┏━━

-- pv_equiv track=rewrite | github.com/Travelinkeo/travelhub_project | XYZ/scripts_legacy/main_universal.py | extract_sabre_itinerary
-- ===== SOURCE A (Python) =====
-- def extract_sabre_itinerary(text):
--     """Extrae itinerario de boleto SABRE"""
--     lines = text.splitlines()
--     itinerary_lines = []
--     capturing = False
--
--     for line in lines:
--         line = line.strip()
--         if not line:
--             continue
--
--         # Buscar inicio del itinerario
--         if not capturing and ('FROM/TO' in line.upper() or 'FLIGHT' in line.upper()):
--             capturing = True
--             continue
--
--         # Buscar fin del itinerario
--         if capturing and any(keyword in line.upper() for keyword in ['FARE CALC', 'ENDORSEMENTS', 'BAGGAGE']):
--             break
--
--         if capturing:
--             itinerary_lines.append(line)
--
--     return '\n'.join(itinerary_lines) if itinerary_lines else "No se pudo extraer itinerario"
-- ===== SOURCE B (Python) =====
-- def extract_sabre_itinerary(text):
--     """Extrae itinerario de boleto SABRE (index/slice reformulation)."""
--     END_KEYS = ('FARE CALC', 'ENDORSEMENTS', 'BAGGAGE')
--     cleaned = [s for s in (ln.strip() for ln in text.splitlines()) if s]
--     uppers = [s.upper() for s in cleaned]
--     starts = [i for i, u in enumerate(uppers) if 'FROM/TO' in u or 'FLIGHT' in u]
--     if not starts:
--         return "No se pudo extraer itinerario"
--     tail = cleaned[starts[0] + 1:]
--     tail_up = uppers[starts[0] + 1:]
--     ends = [i for i, u in enumerate(tail_up) if any(k in u for k in END_KEYS)]
--     body = tail[:ends[0]] if ends else tail
--     return '\n'.join(body) if body else "No se pudo extraer itinerario"
-- ===== Notes on version B (the rewrite author's own statement) =====
-- stated objective: alternative
-- what changed: Replaces A's stateful capturing-flag loop with break/continue by staged passes: strip-and-filter the lines, precompute uppercased copies, collect the index lists of start and end marker lines, and slice the cleaned list between the first start and first end index.
import Mathlib
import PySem

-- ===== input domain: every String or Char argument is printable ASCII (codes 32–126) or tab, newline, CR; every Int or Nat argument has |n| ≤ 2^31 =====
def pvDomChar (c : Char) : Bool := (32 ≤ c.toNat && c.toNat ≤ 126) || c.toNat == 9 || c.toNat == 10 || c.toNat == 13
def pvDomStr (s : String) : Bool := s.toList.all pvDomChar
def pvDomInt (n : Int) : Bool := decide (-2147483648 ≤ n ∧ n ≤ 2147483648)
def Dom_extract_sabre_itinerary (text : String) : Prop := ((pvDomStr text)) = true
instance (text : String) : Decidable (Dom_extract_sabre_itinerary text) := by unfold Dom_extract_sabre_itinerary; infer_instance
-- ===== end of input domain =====

-- B replaces A's stateful capturing-flag loop by staged passes: clean the lines, compute the
-- index lists of start/end marker lines over an uppercased copy, and slice between them (objective: alternative).

-- ===== PORT A =====
-- A's for-loop with `capturing`, `continue` and `break`, as structural recursion over the lines.
def extract_sabre_itinerary_loop : List String → Bool → List String → List String
  | [], _, acc => acc
  | l :: ls, capturing, acc =>
    let line := PySem.Str.strip l
    if line = "" then
      extract_sabre_itinerary_loop ls capturing acc
    else if !capturing && (PySem.Str.isIn "FROM/TO" (PySem.Str.upper line)
                           || PySem.Str.isIn "FLIGHT" (PySem.Str.upper line)) then
      extract_sabre_itinerary_loop ls true acc
    else if capturing && (["FARE CALC", "ENDORSEMENTS", "BAGGAGE"].any
                           fun keyword => PySem.Str.isIn keyword (PySem.Str.upper line)) then
      acc  -- break
    else if capturing then
      extract_sabre_itinerary_loop ls capturing (acc ++ [line])
    else
      extract_sabre_itinerary_loop ls capturing acc

def extract_sabre_itinerary (text : String) : String :=
  let itinerary_lines := extract_sabre_itinerary_loop (PySem.Str.splitlines text) false []
  if itinerary_lines = [] then "No se pudo extraer itinerario"
  else PySem.Str.join "\n" itinerary_lines

-- ===== PORT B =====
-- predicates on an ALREADY-uppercased line (Source B tests the elements of `uppers`)
def pvStartU (u : String) : Bool :=
  PySem.Str.isIn "FROM/TO" u || PySem.Str.isIn "FLIGHT" u

def pvEndU (u : String) : Bool :=
  ["FARE CALC", "ENDORSEMENTS", "BAGGAGE"].any fun k => PySem.Str.isIn k u

def extract_sabre_itinerary_alt (text : String) : String :=
  let cleaned := ((PySem.Str.splitlines text).map PySem.Str.strip).filter (fun s => !(s == ""))
  let uppers := cleaned.map PySem.Str.upper
  let starts := ((PySem.List.enumerate uppers).filter (fun x => pvStartU x.2)).map Prod.fst
  match starts with
  | [] => "No se pudo extraer itinerario"
  | i :: _ =>
    let tail := PySem.List.slice cleaned (some (i + 1)) none
    let tail_up := PySem.List.slice uppers (some (i + 1)) none
    let ends := ((PySem.List.enumerate tail_up).filter (fun x => pvEndU x.2)).map Prod.fst
    let body : List String := match ends with
      | [] => tail
      | j :: _ => PySem.List.slice tail none (some j)
    if body = [] then "No se pudo extraer itinerario"
    else PySem.Str.join "\n" body

-- ===== PRECONDITION & SPEC =====
def Spec_extract_sabre_itinerary (text : String) (out : String) : Prop := out = extract_sabre_itinerary_alt text
instance (text : String) (out : String) : Decidable (Spec_extract_sabre_itinerary text out) := by unfold Spec_extract_sabre_itinerary; infer_instance

-- ===== CLAIM (what is proved, stated in full; the proofs are below) =====
def Claim_equal_extract_sabre_itinerary : Prop := ∀ (text : String), Dom_extract_sabre_itinerary text → Spec_extract_sabre_itinerary text (extract_sabre_itinerary text)

-- ===== LEMMAS AND PROOFS =====

-- the line-level predicates A tests, expressed through B's uppercased predicates
def pvIsStart (s : String) : Bool := pvStartU (PySem.Str.upper s)
def pvIsEnd (s : String) : Bool := pvEndU (PySem.Str.upper s)

def pvClean (ls : List String) : List String :=
  (ls.map PySem.Str.strip).filter (fun s => !(s == ""))

-- the loop's inline conditions are definitionally these predicates
theorem pvCond_start (s : String) :
    (PySem.Str.isIn "FROM/TO" (PySem.Str.upper s) || PySem.Str.isIn "FLIGHT" (PySem.Str.upper s))
      = pvIsStart s := rfl

theorem pvCond_end (s : String) :
    (["FARE CALC", "ENDORSEMENTS", "BAGGAGE"].any fun keyword => PySem.Str.isIn keyword (PySem.Str.upper s))
      = pvIsEnd s := rfl

-- capturing phase of A's loop = takeWhile over the cleaned remainder
theorem pvLoop_cap (ls : List String) (acc : List String) :
    extract_sabre_itinerary_loop ls true acc
      = acc ++ (pvClean ls).takeWhile (fun s => !pvIsEnd s) := by
  induction ls generalizing acc with
  | nil => simp [extract_sabre_itinerary_loop, pvClean]
  | cons l ls ih =>
    simp only [extract_sabre_itinerary_loop, pvCond_start, pvCond_end, pvClean,
               List.map_cons, List.filter_cons]
    by_cases h0 : PySem.Str.strip l = ""
    · simp [h0, ih, pvClean]
    · by_cases hend : pvIsEnd (PySem.Str.strip l) = true
      · simp [h0, hend]
      · simp [h0, hend, ih, pvClean]

-- searching phase of A's loop = dropWhile to the start marker, drop it, then the capturing phase
theorem pvLoop_notcap (ls : List String) (acc : List String) :
    extract_sabre_itinerary_loop ls false acc
      = acc ++ (((pvClean ls).dropWhile (fun s => !pvIsStart s)).drop 1).takeWhile (fun s => !pvIsEnd s) := by
  induction ls generalizing acc with
  | nil => simp [extract_sabre_itinerary_loop, pvClean]
  | cons l ls ih =>
    simp only [extract_sabre_itinerary_loop, pvCond_start, pvCond_end, pvClean,
               List.map_cons, List.filter_cons]
    by_cases h0 : PySem.Str.strip l = ""
    · simp [h0, ih, pvClean]
    · by_cases hst : pvIsStart (PySem.Str.strip l) = true
      · simp [h0, hst, pvLoop_cap, pvClean]
      · simp [h0, hst, ih, pvClean]

-- first-index lemmas: the head of the filtered enumerate index list locates takeWhile/dropWhile
theorem pvIdx_nil {α : Type} (P : α → Bool) (s : Int) (l : List α)
    (h : ((PySem.List.enumerate l s).filter (fun x => P x.2)).map Prod.fst = []) :
    l.takeWhile (fun a => !P a) = l ∧ l.dropWhile (fun a => !P a) = [] := by
  induction l generalizing s with
  | nil => simp
  | cons a l ih =>
    simp only [PySem.List.enumerate_cons, List.filter_cons] at h
    by_cases hp : P a = true
    · simp [hp] at h
    · simp only [hp, Bool.false_eq_true, if_false] at h
      have := ih (s + 1) (by simpa [hp] using h)
      simp [List.takeWhile_cons, List.dropWhile_cons, hp, this.1, this.2]

theorem pvIdx_cons {α : Type} (P : α → Bool) (s : Int) (l : List α) (i : Int) (r : List Int)
    (h : ((PySem.List.enumerate l s).filter (fun x => P x.2)).map Prod.fst = i :: r) :
    ∃ k : Nat, i = s + (k : Int)
      ∧ l.takeWhile (fun a => !P a) = l.take k
      ∧ l.dropWhile (fun a => !P a) = l.drop k := by
  induction l generalizing s i r with
  | nil => simp at h
  | cons a l ih =>
    simp only [PySem.List.enumerate_cons, List.filter_cons] at h
    by_cases hp : P a = true
    · simp only [hp, if_pos, List.map_cons, List.cons.injEq] at h
      exact ⟨0, by simpa using h.1.symm, by simp [hp], by simp [hp]⟩
    · simp only [hp, Bool.false_eq_true, if_false] at h
      obtain ⟨k, hk, ht, hd⟩ := ih (s + 1) i r (by simpa [hp] using h)
      exact ⟨k + 1, by omega, by simp [List.takeWhile_cons, hp, ht],
             by simp [List.dropWhile_cons, hp, hd]⟩

-- filtering the enumerate of a mapped list = filtering the enumerate with the composed predicate
theorem pvEnum_map {α β : Type} (f : α → β) (P : β → Bool) (s : Int) (l : List α) :
    ((PySem.List.enumerate (l.map f) s).filter (fun x => P x.2)).map Prod.fst
      = ((PySem.List.enumerate l s).filter (fun x => P (f x.2))).map Prod.fst := by
  induction l generalizing s with
  | nil => simp
  | cons a l ih =>
    simp only [List.map_cons, PySem.List.enumerate_cons, List.filter_cons]
    by_cases hp : P (f a) = true
    · simp [hp, ih]
    · simp [hp, ih]

-- ===== VERDICT (by name: the statement is the Claim_ definition above) =====
theorem extract_sabre_itinerary_spec : Claim_equal_extract_sabre_itinerary := by
  intro text _
  unfold Spec_extract_sabre_itinerary extract_sabre_itinerary extract_sabre_itinerary_alt
  simp only [pvLoop_notcap, List.nil_append]
  have hfold : ((PySem.Str.splitlines text).map PySem.Str.strip).filter (fun s => !(s == ""))
      = pvClean (PySem.Str.splitlines text) := rfl
  rw [hfold]
  set l := pvClean (PySem.Str.splitlines text) with hl
  rw [pvEnum_map PySem.Str.upper pvStartU 0 l]
  cases hs : ((PySem.List.enumerate l 0).filter (fun x => pvStartU (PySem.Str.upper x.2))).map Prod.fst with
  | nil =>
    have h := pvIdx_nil (fun a => pvIsStart a) 0 l hs
    have h2 : l.dropWhile (fun s => !pvIsStart s) = [] := by simpa using h.2
    dsimp only
    simp [h2]
  | cons i r =>
    obtain ⟨k, hk, _, hd⟩ := pvIdx_cons (fun a => pvIsStart a) 0 l i r hs
    dsimp only
    have hi1 : i + 1 = ((k + 1 : Nat) : Int) := by omega
    have htailc : PySem.List.slice l (some (i + 1)) none = l.drop (k + 1) := by
      rw [hi1, PySem.List.slice_from_natCast]
    have htailu : PySem.List.slice (l.map PySem.Str.upper) (some (i + 1)) none
        = (l.drop (k + 1)).map PySem.Str.upper := by
      rw [hi1, PySem.List.slice_from_natCast, List.map_drop]
    have hdrop : (l.dropWhile (fun s => !pvIsStart s)).drop 1 = l.drop (k + 1) := by
      rw [hd, List.drop_drop]
    rw [htailc, htailu, hdrop, pvEnum_map PySem.Str.upper pvEndU 0 (l.drop (k + 1))]
    cases he : ((PySem.List.enumerate (l.drop (k + 1)) 0).filter (fun x => pvEndU (PySem.Str.upper x.2))).map Prod.fst with
    | nil =>
      have h := pvIdx_nil (fun a => pvIsEnd a) 0 (l.drop (k + 1)) he
      have h1 : (l.drop (k + 1)).takeWhile (fun s => !pvIsEnd s) = l.drop (k + 1) := by simpa using h.1
      dsimp only
      simp [h1]
    | cons j r' =>
      obtain ⟨m, hm, htw, _⟩ := pvIdx_cons (fun a => pvIsEnd a) 0 (l.drop (k + 1)) j r' he
      dsimp only
      have hj : j = ((m : Nat) : Int) := by omega
      have hsl : PySem.List.slice (l.drop (k + 1)) none (some j) = (l.drop (k + 1)).take m := by
        rw [hj, PySem.List.slice_to_natCast]
      have htw' : (l.drop (k + 1)).takeWhile (fun s => !pvIsEnd s) = (l.drop (k + 1)).take m := by simpa using htw
      simp [hsl, htw']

┗━━

◆ Aim of the task: Could you return exactly the stretch of the data above that starts at the line with "text) := rfl" and ends at the line with "cons i r =>", both lines included?

◆ Reply to the task:
      = pvClean (PySem.Str.splitlines text) := rfl
  rw [hfold]
  set l := pvClean (PySem.Str.splitlines text) with hl
  rw [pvEnum_map PySem.Str.upper pvStartU 0 l]
  cases hs : ((PySem.List.enumerate l 0).filter (fun x => pvStartU (PySem.Str.upper x.2))).map Prod.fst with
  | nil =>
    have h := pvIdx_nil (fun a => pvIsStart a) 0 l hs
    have h2 : l.dropWhile (fun s => !pvIsStart s) = [] := by simpa using h.2
    dsimp only
    simp [h2]
  | cons i r =>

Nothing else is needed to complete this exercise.